* What needs to be done
Return the lines below in which the string "isSome" occurs.
[[ Data under study, beginning ]]
-- pv_equiv track=rewrite | github.com/Audio-WestlakeU/RealMAN | baselines/SSL/run_tasks.py | new_task_added
-- ===== SOURCE A (Python) =====
-- from typing import Any, Dict, List, Optional, Set, Tuple, Union
--
-- def new_task_added(old_tasks: List[Dict[str, Any]], new_tasks: List[Dict[str, Any]]) -> bool:
--     old_task_ids = [task['task_file'] for task in old_tasks]
--     new_task_ids = [task['task_file'] for task in new_tasks]
--     added = set(new_task_ids) - set(old_task_ids)
--     if len(added) > 0:
--         return True
--     else:
--         return False
-- ===== SOURCE B (Python) =====
-- from typing import Any, Dict, List
--
-- def new_task_added(old_tasks: List[Dict[str, Any]], new_tasks: List[Dict[str, Any]]) -> bool:
--     old_ids = sorted(task['task_file'] for task in old_tasks)
--     new_ids = sorted(task['task_file'] for task in new_tasks)
--     i = 0
--     for nid in new_ids:
--         while i < len(old_ids) and old_ids[i] < nid:
--             i += 1
--         if i == len(old_ids) or old_ids[i] != nid:
--             return True
--     return False
-- ===== Notes on version B (the rewrite author's own statement) =====
-- stated objective: alternative
-- what changed: Replaces A's build-two-sets-and-test-set-difference-emptiness by sorting both id lists and running a two-pointer merge scan that returns True at the first new id with no match in the sorted old ids.
-- outside the precondition, e.g. on new_task_added([{}], []): A raises KeyError, B raises KeyError
import Mathlib
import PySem

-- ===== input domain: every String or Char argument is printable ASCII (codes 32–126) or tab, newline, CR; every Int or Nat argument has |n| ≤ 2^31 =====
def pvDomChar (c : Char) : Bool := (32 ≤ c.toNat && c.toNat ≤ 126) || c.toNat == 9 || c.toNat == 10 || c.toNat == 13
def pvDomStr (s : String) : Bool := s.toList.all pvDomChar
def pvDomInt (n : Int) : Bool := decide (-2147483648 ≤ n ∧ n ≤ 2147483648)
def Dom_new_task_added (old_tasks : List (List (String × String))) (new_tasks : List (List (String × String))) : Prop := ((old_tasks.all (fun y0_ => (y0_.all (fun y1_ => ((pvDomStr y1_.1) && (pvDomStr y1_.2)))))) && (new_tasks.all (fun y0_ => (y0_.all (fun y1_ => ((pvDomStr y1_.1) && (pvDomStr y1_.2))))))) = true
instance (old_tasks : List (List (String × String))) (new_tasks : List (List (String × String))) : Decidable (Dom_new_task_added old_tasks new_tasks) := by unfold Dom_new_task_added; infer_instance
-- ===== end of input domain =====

-- B replaces A's two-sets-and-difference check by sorting both id lists and detecting an unmatched new id with a two-pointer merge scan (objective: alternative).


-- dict lookup task['task_file']: first matching key in the association list.
-- Total here with default ""; a missing key is Python's KeyError, excluded by Pre_.
def taskFile (task : List (String × String)) : String :=
  (((task.find? (fun p => p.1 == "task_file")).map (·.2)).getD "")

-- ===== PORT A =====
def new_task_added (old_tasks : List (List (String × String))) (new_tasks : List (List (String × String))) : Bool :=
  let old_task_ids := old_tasks.map taskFile
  let new_task_ids := new_tasks.map taskFile
  let added := PySem.Set.diff (PySem.Set.ofList new_task_ids) (PySem.Set.ofList old_task_ids)
  if PySem.Set.len added > 0 then true else false

-- ===== PORT B =====
-- the inner `while i < len(old_ids) and old_ids[i] < nid: i += 1` loop of Source B
def advB (old : List String) (nid : String) (i : Nat) : Nat :=
  if h : i < old.length then
    if old[i] < nid then advB old nid (i + 1) else i
  else i
termination_by old.length - i

-- the `for nid in new_ids` loop of Source B, carrying the pointer i
def scanB (old : List String) (i : Nat) : List String → Bool
  | [] => false
  | nid :: rest =>
      let i' := advB old nid i
      if i' = old.length ∨ old.getD i' "" ≠ nid then true
      else scanB old i' rest

def new_task_added_alt (old_tasks : List (List (String × String))) (new_tasks : List (List (String × String))) : Bool :=
  let old_ids := PySem.List.sorted (old_tasks.map taskFile) (fun x => x) false
  let new_ids := PySem.List.sorted (new_tasks.map taskFile) (fun x => x) false
  scanB old_ids 0 new_ids

-- ===== PRECONDITION & SPEC =====
-- Pre_ excludes inputs where some task dict lacks the key 'task_file': there A (and B) raise KeyError.
def Pre_new_task_added (old_tasks : List (List (String × String))) (new_tasks : List (List (String × String))) : Prop :=
  (∀ t ∈ old_tasks, (t.find? (fun p => p.1 == "task_file")).isSome) ∧
  (∀ t ∈ new_tasks, (t.find? (fun p => p.1 == "task_file")).isSome)
instance (old_tasks : List (List (String × String))) (new_tasks : List (List (String × String))) : Decidable (Pre_new_task_added old_tasks new_tasks) := by unfold Pre_new_task_added; infer_instance

def pvWitness_new_task_added : (List (List (String × String))) × (List (List (String × String))) :=
  ([[("task_file", "a.json")]], [[("task_file", "b.json")], [("task_file", "a.json")]])

def Spec_new_task_added (old_tasks : List (List (String × String))) (new_tasks : List (List (String × String))) (out : Bool) : Prop := out = new_task_added_alt old_tasks new_tasks
instance (old_tasks : List (List (String × String))) (new_tasks : List (List (String × String))) (out : Bool) : Decidable (Spec_new_task_added old_tasks new_tasks out) := by unfold Spec_new_task_added; infer_instance

-- ===== CLAIM (what is proved, stated in full; the proofs are below) =====
def Claim_equal_new_task_added : Prop := ∀ (old_tasks : List (List (String × String))) (new_tasks : List (List (String × String))), Dom_new_task_added old_tasks new_tasks → Pre_new_task_added old_tasks new_tasks → Spec_new_task_added old_tasks new_tasks (new_task_added old_tasks new_tasks)

-- ===== LEMMAS AND PROOFS =====

theorem le_advB (old : List String) (nid : String) (i : Nat) : i ≤ advB old nid i := by
  rw [advB]
  split_ifs with h hlt
  · exact le_trans (Nat.le_succ i) (le_advB old nid (i + 1))
  · exact le_refl i
  · exact le_refl i
termination_by old.length - i
decreasing_by omega

theorem advB_le_length (old : List String) (nid : String) (i : Nat) (h : i ≤ old.length) :
    advB old nid i ≤ old.length := by
  rw [advB]
  split_ifs with h1 hlt
  · exact advB_le_length old nid (i + 1) h1
  · exact h
  · exact h
termination_by old.length - i
decreasing_by omega

theorem advB_skipped_lt (old : List String) (nid : String) (i : Nat)
    (hpre : ∀ j, j < i → old.getD j "" < nid) :
    ∀ j, j < advB old nid i → old.getD j "" < nid := by
  rw [advB]
  split_ifs with h hlt
  · refine advB_skipped_lt old nid (i + 1) ?_
    intro j hj
    rcases Nat.lt_or_ge j i with hji | hji
    · exact hpre j hji
    · have hji' : j = i := by omega
      subst hji'
      rw [List.getD_eq_getElem old "" h]
      exact hlt
  · exact hpre
  · exact hpre
termination_by old.length - i
decreasing_by omega

theorem advB_stop (old : List String) (nid : String) (i : Nat)
    (h : advB old nid i < old.length) : ¬ old.getD (advB old nid i) "" < nid := by
  rw [advB] at h ⊢
  split_ifs at h ⊢ with h1 hlt
  · exact advB_stop old nid (i + 1) h
  · rw [List.getD_eq_getElem old "" h1]
    exact hlt
  · exact absurd h h1
termination_by old.length - i
decreasing_by omega

theorem not_mem_of_getD_ne (old : List String) (x : String)
    (h : ∀ j, j < old.length → old.getD j "" ≠ x) : x ∉ old := by
  intro hm
  obtain ⟨j, hj, hje⟩ := List.mem_iff_getElem.mp hm
  exact h j hj (by rw [List.getD_eq_getElem old "" hj]; exact hje)

theorem scanB_true_iff (old : List String) (hold : old.Pairwise (· ≤ ·)) :
    ∀ (newL : List String) (i : Nat), i ≤ old.length → newL.Pairwise (· ≤ ·) →
    (∀ x ∈ newL, ∀ j, j < i → old.getD j "" < x) →
    (scanB old i newL = true ↔ ∃ x ∈ newL, x ∉ old) := by
  intro newL
  induction newL with
  | nil => intro i _ _ _; simp [scanB]
  | cons nid rest ih =>
    intro i hi hpair hinv
    have hski : ∀ j, j < advB old nid i → old.getD j "" < nid :=
      advB_skipped_lt old nid i (fun j hj => hinv nid (by simp) j hj)
    have hi'le : advB old nid i ≤ old.length := advB_le_length old nid i hi
    rw [scanB]
    by_cases hb : advB old nid i = old.length ∨ old.getD (advB old nid i) "" ≠ nid
    · rw [if_pos hb]
      have hnm : nid ∉ old := by
        apply not_mem_of_getD_ne
        intro j hj
        by_cases hlen : advB old nid i = old.length
        · exact ne_of_lt (hski j (by omega))
        · have hi'lt : advB old nid i < old.length := lt_of_le_of_ne hi'le hlen
          have hne : old.getD (advB old nid i) "" ≠ nid := by
            rcases hb with hb | hb
            · exact absurd hb hlen
            · exact hb
          have hgt : nid < old.getD (advB old nid i) "" :=
            lt_of_le_of_ne (not_lt.mp (advB_stop old nid i hi'lt)) (Ne.symm hne)
          rcases Nat.lt_or_ge j (advB old nid i) with hj' | hj'
          · exact ne_of_lt (hski j hj')
          · rcases Nat.eq_or_lt_of_le hj' with hj2 | hj2
            · rw [hj2] at hne; exact hne
            · have hmono : old.getD (advB old nid i) "" ≤ old.getD j "" := by
                rw [List.getD_eq_getElem old "" hi'lt, List.getD_eq_getElem old "" hj]
                exact List.pairwise_iff_getElem.mp hold _ _ hi'lt hj hj2
              exact ne_of_gt (lt_of_lt_of_le hgt hmono)
      simp only [true_iff]
      exact ⟨nid, by simp, hnm⟩
    · rw [if_neg hb]
      obtain ⟨hlen, heq'⟩ := not_or.mp hb
      have heq := not_not.mp heq' 
      have hi'lt : advB old nid i < old.length := lt_of_le_of_ne hi'le hlen
      have hmem : nid ∈ old := by
        rw [← heq, List.getD_eq_getElem old "" hi'lt]
        exact List.getElem_mem hi'lt
      rw [ih (advB old nid i) hi'le (List.Pairwise.of_cons hpair) ?_]
      · constructor
        · rintro ⟨x, hx, hxn⟩
          exact ⟨x, by simp [hx], hxn⟩
        · rintro ⟨x, hx, hxn⟩
          rcases List.mem_cons.mp hx with rfl | hx
          · exact absurd hmem hxn
          · exact ⟨x, hx, hxn⟩
      · intro x hx j hj
        have h1 : old.getD j "" < nid := hski j hj
        have h2 : nid ≤ x := (List.pairwise_cons.mp hpair).1 x hx
        exact lt_of_lt_of_le h1 h2

theorem new_task_added_eq_alt (old_tasks new_tasks : List (List (String × String))) :
    new_task_added old_tasks new_tasks = new_task_added_alt old_tasks new_tasks := by
  unfold new_task_added new_task_added_alt
  have hold : (PySem.List.sorted (old_tasks.map taskFile) (fun x => x) false).Pairwise (· ≤ ·) :=
    PySem.List.sorted_pairwise (old_tasks.map taskFile) (fun x => x)
  have hnew : (PySem.List.sorted (new_tasks.map taskFile) (fun x => x) false).Pairwise (· ≤ ·) :=
    PySem.List.sorted_pairwise (new_tasks.map taskFile) (fun x => x)
  have hB := scanB_true_iff (PySem.List.sorted (old_tasks.map taskFile) (fun x => x) false) hold
      (PySem.List.sorted (new_tasks.map taskFile) (fun x => x) false) 0 (Nat.zero_le _) hnew
      (by intro x _ j hj; omega)
  rw [Bool.eq_iff_iff, hB]
  dsimp only [PySem.Set.len]
  constructor
  · intro h
    split_ifs at h with hpos
    · have hpos' : 0 < (PySem.Set.diff (PySem.Set.ofList (new_tasks.map taskFile)) (PySem.Set.ofList (old_tasks.map taskFile))).length := by
        exact_mod_cast hpos
      obtain ⟨x, hx⟩ := List.exists_mem_of_length_pos hpos'
      rw [PySem.Set.mem_diff] at hx
      obtain ⟨hxn, hxo⟩ := hx
      rw [PySem.Set.mem_ofList] at hxn
      refine ⟨x, ?_, ?_⟩
      · rw [PySem.List.mem_sorted]; exact hxn
      · rw [PySem.List.mem_sorted]
        intro hc
        exact hxo ((PySem.Set.mem_ofList _ _).mpr hc)
  · rintro ⟨x, hx, hxo⟩
    rw [PySem.List.mem_sorted] at hx
    rw [PySem.List.mem_sorted] at hxo
    have hmem : x ∈ PySem.Set.diff (PySem.Set.ofList (new_tasks.map taskFile)) (PySem.Set.ofList (old_tasks.map taskFile)) := by
      rw [PySem.Set.mem_diff]
      exact ⟨(PySem.Set.mem_ofList _ _).mpr hx, fun hmo => hxo ((PySem.Set.mem_ofList _ _).mp hmo)⟩
    have hpos := List.length_pos_of_mem hmem
    simp [hpos]

-- ===== VERDICT (by name: the statement is the Claim_ definition above) =====
theorem new_task_added_spec : Claim_equal_new_task_added := by
  intro old_tasks new_tasks _ _
  exact new_task_added_eq_alt old_tasks new_tasks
[[ Data under study, end ]]
* Answer box
  (∀ t ∈ old_tasks, (t.find? (fun p => p.1 == "task_file")).isSome) ∧
  (∀ t ∈ new_tasks, (t.find? (fun p => p.1 == "task_file")).isSome)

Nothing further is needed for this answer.